Et puis, Clerambault fut connu. Et puis, ce fut la gloire. Bertin, bien étonné, content sincèrement du succès de l’ami, un peu vexé tout de même, laissait entendre qu’il le trouvait exagéré et que le meilleur Clerambault était le Clerambault inconnu,—celui d’avant la renommée. Il entreprenait parfois de le démontrer à Clerambault, qui ne disait ni oui ni non, car il n’en savait rien, et ne s’en occupait guère: il avait toujours une nouvelle œuvre en tête.—Les deux vieux camarades étaient restés en excellents termes; mais ils avaient laissé leurs relations peu à peu s’espacer.

La guerre avait fait de Bertin un furieux cocardier. Autrefois, au lycée, il scandalisait le provincial Clerambault par son irrespect effronté pour toutes les valeurs, politiques ou sociales: patrie, morale, religion. Dans ses œuvres littéraires, il avait continué de promener son anarchisme, mais sous une forme sceptique, mondaine et lassée, qui répondait au goût de sa riche clientèle. Avec cette clientèle et tous les fournisseurs, ses confrères de la presse et des théâtres du boulevard, ces petits-neveux de Parny et de Crébillon junior, il s’érigea soudain en Brutus, immolant ses fils. Son excuse d’ailleurs était qu’il n’en avait pas. Mais peut-être le regrettait-il.

Clerambault n’avait rien à lui reprocher; aussi n’y songeait-il point. Mais il songeait encore moins que son vieux camarade l’amoraliste se ferait contre lui le procureur de la Patrie outragée. Était-ce seulement de la Patrie? La furieuse diatribe que Bertin déversa sur Clerambault décelait, semblait-il, un ressentiment personnel, que Clerambault ne s’expliquait pas. Dans le désarroi des esprits, il eût été compréhensible que Bertin fût choqué par la pensée de Clerambault et s’en expliquât avec lui, librement, seul à seul.—Mais, sans le prévenir, il débutait par une exécution publique.
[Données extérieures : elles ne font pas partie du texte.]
-- pv_equiv track=rewrite | github.com/ashbhargav/Prompt-Guard | promptguard/core/heuristics.py | _has_repetitive_chars
-- ===== SOURCE A (Python) =====
-- def _has_repetitive_chars(text: str, threshold: int = 15) -> bool:
--     """Check for long sequences of the same character."""
--     count = 0
--     last_char = ''
--     for char in text:
--         if char == last_char:
--             count += 1
--             if count >= threshold:
--                 return True
--         else:
--             count = 1
--             last_char = char
--     return False
-- ===== SOURCE B (Python) =====
-- def _has_repetitive_chars(text: str, threshold: int = 15) -> bool:
--     """Check for long sequences of the same character (sliding-window view).
--
--     The text contains a qualifying run iff some fixed-width window of
--     need = max(threshold, 2) consecutive characters is constant; need is at
--     least 2 because the original never compares a run's first character.
--     """
--     need = max(threshold, 2)
--     return any(text[i:i + need] == text[i] * need
--                for i in range(len(text) - need + 1))
-- ===== Notes on version B (the rewrite author's own statement) =====
-- stated objective: alternative
-- what changed: Replaces the stateful count/last_char run-counting loop with a sliding fixed-width window test: the text triggers iff some window of max(threshold,2) consecutive characters is constant, checked by substring comparison against char*need.
import Mathlib
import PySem

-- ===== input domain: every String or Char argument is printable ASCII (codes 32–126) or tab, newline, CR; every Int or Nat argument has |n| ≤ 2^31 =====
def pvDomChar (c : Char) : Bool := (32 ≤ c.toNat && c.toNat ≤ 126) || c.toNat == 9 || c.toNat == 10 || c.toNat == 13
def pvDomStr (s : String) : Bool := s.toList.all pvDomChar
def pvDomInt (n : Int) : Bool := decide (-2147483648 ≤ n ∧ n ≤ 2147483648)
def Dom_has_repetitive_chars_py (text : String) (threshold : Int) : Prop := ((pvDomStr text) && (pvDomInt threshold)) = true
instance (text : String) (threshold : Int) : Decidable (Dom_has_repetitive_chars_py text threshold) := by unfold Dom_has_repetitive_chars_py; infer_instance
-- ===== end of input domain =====

-- B replaces A's stateful count/last_char run-counting loop by a sliding fixed-width
-- window test (text[i:i+need] == text[i]*need for need = max(threshold, 2)); objective: alternative.

-- ===== PORT A =====
-- A's loop: state (count, last_char); last_char starts as '' which never equals a
-- one-character string, ported exactly as `none : Option Char` (the first comparison
-- `some c = none` is false exactly as `char == ''` is).
def goA (thr : Int) : List Char → Int → Option Char → Bool
  | [], _, _ => false
  | c :: rest, count, last =>
    if some c = last then
      if count + 1 ≥ thr then true else goA thr rest (count + 1) last
    else
      goA thr rest 1 (some c)

def has_repetitive_chars_py (text : String) (threshold : Int) : Bool :=
  goA threshold text.toList 0 none

-- ===== PORT B =====
-- Source B: need = max(threshold, 2); any(text[i:i+need] == text[i]*need
--       for i in range(len(text) - need + 1)).
def has_repetitive_chars_py_alt (text : String) (threshold : Int) : Bool :=
  let need := max threshold 2
  let L := text.toList
  (PySem.List.pyRange 0 ((L.length : Int) - need + 1) 1).any fun i =>
    decide (PySem.List.slice L (some i) (some (i + need)) =
      (match PySem.List.pyGet? L i with
       | some c => List.replicate need.toNat c
       | none => []))

-- ===== PRECONDITION & SPEC =====
def Spec_has_repetitive_chars_py (text : String) (threshold : Int) (out : Bool) : Prop := out = has_repetitive_chars_py_alt text threshold
instance (text : String) (threshold : Int) (out : Bool) : Decidable (Spec_has_repetitive_chars_py text threshold out) := by unfold Spec_has_repetitive_chars_py; infer_instance

-- ===== CLAIM (what is proved, stated in full; the proofs are below) =====
def Claim_equal_has_repetitive_chars_py : Prop := ∀ (text : String) (threshold : Int), Dom_has_repetitive_chars_py text threshold → Spec_has_repetitive_chars_py text threshold (has_repetitive_chars_py text threshold)

-- ===== LEMMAS AND PROOFS =====

-- Common intermediate form: `hasRun k L` scans every suffix of L and checks whether
-- its first k characters all equal its head.
def hasRun (k : Nat) : List Char → Bool
  | [] => false
  | c :: rest => decide ((c :: rest).take k = List.replicate k c) || hasRun k rest

theorem take_ne_replicate_of_short {k : Nat} {s : List Char} {c : Char}
    (h : s.length < k) : ¬ (s.take k = List.replicate k c) := by
  intro he
  have := congrArg List.length he
  simp [List.length_take] at this
  omega

theorem hasRun_short {k : Nat} : ∀ (L : List Char), L.length < k → hasRun k L = false := by
  intro L
  induction L with
  | nil => intro _; rfl
  | cons c rest ih =>
    intro h
    have hr : rest.length < k := by simp at h; omega
    simp only [hasRun, ih hr, Bool.or_false]
    simp [take_ne_replicate_of_short (show (c :: rest).length < k from h)]

-- Prepending a too-short run of a different character does not create a window.
theorem hasRun_prepend_short {k : Nat} {c d : Char} (hne : c ≠ d) :
    ∀ (n : Nat), n < k → ∀ (rest : List Char),
    hasRun k (List.replicate n c ++ d :: rest) = hasRun k (d :: rest) := by
  intro n
  induction n with
  | zero => intro _ rest; rfl
  | succ m ih =>
    intro h rest
    have hstep : List.replicate (m+1) c ++ d :: rest
        = c :: (List.replicate m c ++ d :: rest) := by
      simp [List.replicate_succ]
    rw [hstep]
    have hunfold : hasRun k (c :: (List.replicate m c ++ d :: rest))
        = (decide ((c :: (List.replicate m c ++ d :: rest)).take k = List.replicate k c)
           || hasRun k (List.replicate m c ++ d :: rest)) := rfl
    rw [hunfold, ih (by omega) rest]
    have hhead : ¬ ((c :: (List.replicate m c ++ d :: rest)).take k
        = List.replicate k c) := by
      intro he
      have := congrArg (fun l => l[m+1]?) he
      simp only [List.getElem?_take] at this
      rw [if_pos h] at this
      have hidx : (c :: (List.replicate m c ++ d :: rest))[m+1]? = some d := by
        have : (List.replicate (m+1) c ++ d :: rest)[m+1]? = some d := by
          rw [List.getElem?_append_right (by simp)]
          simp
        rw [hstep] at this; exact this
      rw [hidx, List.getElem?_replicate, if_pos h] at this
      exact hne (Option.some.injEq .. ▸ this.symm ▸ rfl)
    simp [hhead]

-- A's loop from state (count = n, last = c), 1 ≤ n < k, equals hasRun k on the
-- run seen so far plus the remaining input, where k = max(threshold, 2).
theorem goA_eq_hasRun {thr : Int} {k : Nat} (hk : (k : Int) = max thr 2) :
    ∀ (cs : List Char) (c : Char) (n : Nat), 1 ≤ n → n < k →
    goA thr cs (n : Int) (some c) = hasRun k (List.replicate n c ++ cs) := by
  intro cs
  induction cs with
  | nil =>
    intro c n _ hn
    simp [goA, hasRun_short (List.replicate n c) (by simp; omega)]
  | cons d rest ih =>
    intro c n hn1 hnk
    by_cases hd : d = c
    · subst hd
      have hmerge : List.replicate n d ++ d :: rest
          = List.replicate (n+1) d ++ rest := by
        simp [List.replicate_succ' (n := n)]
      by_cases hth : (n : Int) + 1 ≥ thr
      · have hA : goA thr (d :: rest) (n : Int) (some d) = true := by
          simp [goA, hth]
        have hk1 : k ≤ n + 1 := by
          have h2 : (2 : Int) ≤ (n : Int) + 1 := by exact_mod_cast Nat.succ_le_succ hn1
          have : (k : Int) ≤ (n : Int) + 1 := by rw [hk]; omega
          exact_mod_cast this
        have hhead : (List.replicate n d ++ d :: rest).take k
            = List.replicate k d := by
          rw [hmerge, List.take_append_of_le_length (by simpa using hk1)]
          simp [Nat.min_eq_left hk1]
        have hcons : List.replicate n d ++ d :: rest
            = d :: (List.replicate (n-1) d ++ d :: rest) := by
          cases n with
          | zero => omega
          | succ m => simp [List.replicate_succ]
        rw [hA]
        rw [hcons] at hhead ⊢
        simp [hasRun, hhead]
      · have hA : goA thr (d :: rest) (n : Int) (some d)
            = goA thr rest ((n : Int) + 1) (some d) := by
          simp [goA, hth]
        have hnk1 : n + 1 < k := by
          have : (n : Int) + 1 < thr := by omega
          have : (n : Int) + 1 < (k : Int) := by rw [hk]; omega
          exact_mod_cast this
        have hcast : ((n : Int) + 1) = ((n + 1 : Nat) : Int) := by push_cast; ring
        rw [hA, hcast, ih d (n+1) (by omega) hnk1, hmerge]
    · have hne : ¬ some d = some c := by simp [hd]
      have hA : goA thr (d :: rest) (n : Int) (some c)
          = goA thr rest ((1 : Nat) : Int) (some d) := by
        simp [goA, hne]
      rw [hA, ih d 1 le_rfl (by
        have h2 : (2 : Int) ≤ (k : Int) := by rw [hk]; omega
        have : (2 : Nat) ≤ k := by exact_mod_cast h2
        omega)]
      rw [hasRun_prepend_short (fun h => hd h.symm) n hnk rest]
      rfl

-- hasRun as an any over all start positions.
theorem hasRun_eq_any_range (k : Nat) : ∀ (L : List Char),
    hasRun k L = (List.range L.length).any
      (fun j => decide ((L.drop j).take k
        = List.replicate k ((L.drop j).headD 'a'))) := by
  intro L
  induction L with
  | nil => rfl
  | cons c rest ih =>
    simp only [hasRun, List.length_cons, List.range_succ_eq_map, List.any_cons,
      List.any_map]
    rw [ih]
    simp only [Function.comp_def, List.headD_eq_head?_getD, List.head?_drop,
      List.drop_succ_cons, List.getElem?_cons_succ, List.drop_zero, List.head?_cons, Option.getD_some]
    rfl

-- B's window scan equals hasRun, for 2 ≤ k.
theorem windows_eq_hasRun {k : Nat} (hk2 : 1 ≤ k) (L : List Char) :
    ((PySem.List.pyRange 0 ((L.length : Int) - (k : Int) + 1) 1).any fun i =>
      decide (PySem.List.slice L (some i) (some (i + (k : Int))) =
        (match PySem.List.pyGet? L i with
         | some c => List.replicate k c
         | none => []))) = hasRun k L := by
  by_cases hlen : L.length + 1 ≤ k
  · -- no window fits: range empty, hasRun short
    rw [PySem.List.pyRange_one_eq_nil (by omega)]
    rw [hasRun_short L (by omega)]
    rfl
  · have hkle : k ≤ L.length := by omega
    -- the range is 0..(len-k+1), all indices are Nat casts
    have hM : ((L.length : Int) - (k : Int) + 1) = ((L.length - k + 1 : Nat) : Int) := by
      push_cast [Nat.cast_sub hkle]; ring
    rw [hM, PySem.List.pyRange_zero_natCast, List.any_map]
    rw [hasRun_eq_any_range k L]
    have hsplit : List.range L.length
        = List.range (L.length - k + 1) ++ (List.range (k-1)).map ((L.length - k + 1) + ·) := by
      rw [← List.range_add]; congr 1; omega
    rw [hsplit, List.any_append, List.any_map]
    have htail : ((List.range (k-1)).any
        ((fun j => decide ((L.drop j).take k
          = List.replicate k ((L.drop j).headD 'a'))) ∘ ((L.length - k + 1) + ·))) = false := by
      rw [List.any_eq_false]
      intro j hj
      simp only [List.mem_range] at hj
      simp only [Function.comp_def, decide_eq_true_eq]
      intro he
      exact take_ne_replicate_of_short (k := k)
        (by rw [List.length_drop]; omega) he
    rw [htail, Bool.or_false]
    have key : ∀ jn : Nat, jn < L.length →
        (decide (PySem.List.slice L (some ((jn : Nat) : Int))
            (some (((jn : Nat) : Int) + (k : Int))) =
          (match PySem.List.pyGet? L ((jn : Nat) : Int) with
           | some c => List.replicate k c
           | none => []))
         = decide ((L.drop jn).take k = List.replicate k ((L.drop jn).headD 'a'))) := by
      intro jn hjlen
      have hslice : PySem.List.slice L (some ((jn : Nat) : Int))
          (some (((jn : Nat) : Int) + (k : Int))) = (L.drop jn).take k :=
        PySem.List.slice_natCast_add L jn k
      have hget : PySem.List.pyGet? L ((jn : Nat) : Int) = L[jn]? := by
        simp [pysem]
      have hgetsome : L[jn]? = some ((L.drop jn).headD 'a') := by
        rw [← List.head?_drop]
        rcases hhd : (L.drop jn).head? with _ | c
        · exfalso
          have := List.head?_eq_none_iff.mp hhd
          simp at this
          omega
        · simp [List.headD_eq_head?_getD, hhd]
      rw [hslice, hget, hgetsome]
    rw [Bool.eq_iff_iff]
    simp only [List.any_eq_true, List.mem_range, Function.comp_def]
    constructor
    · rintro ⟨jn, hj, hp⟩
      exact ⟨jn, hj, by rwa [key jn (by omega)] at hp⟩
    · rintro ⟨jn, hj, hp⟩
      exact ⟨jn, hj, by rwa [key jn (by omega)]⟩

-- ===== VERDICT (by name: the statement is the Claim_ definition above) =====
theorem has_repetitive_chars_py_spec : Claim_equal_has_repetitive_chars_py := by
  intro text threshold _
  unfold Spec_has_repetitive_chars_py has_repetitive_chars_py has_repetitive_chars_py_alt
  set k : Nat := (max threshold 2).toNat with hkdef
  have hk : (k : Int) = max threshold 2 := by
    rw [hkdef]; exact Int.toNat_of_nonneg (by omega)
  have hk2 : 2 ≤ k := by
    have : (2 : Int) ≤ (k : Int) := by rw [hk]; omega
    exact_mod_cast this
  simp only []
  rw [← hk, Int.toNat_natCast, windows_eq_hasRun (by omega)]
  cases htl : text.toList with
  | nil => simp [goA, hasRun]
  | cons c rest =>
    have h0 : goA threshold (c :: rest) 0 none
        = goA threshold rest ((1 : Nat) : Int) (some c) := by
      simp [goA]
    rw [h0, goA_eq_hasRun hk rest c 1 le_rfl (by omega)]
    rfl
En première page de son journal, il l’empoignait, avec une violence inouïe. Il n’attaquait pas seulement ses idées, mais son caractère. De la crise de conscience tragique de Clerambault, il faisait un accès de mégalomanie littéraire, dont était responsable un succès disproportionné. On eût dit qu’il cherchât les termes les plus blessants pour l’amour-propre de Clerambault. Il terminait sur un ton de supériorité outrageante, en le sommant de rétracter ses erreurs.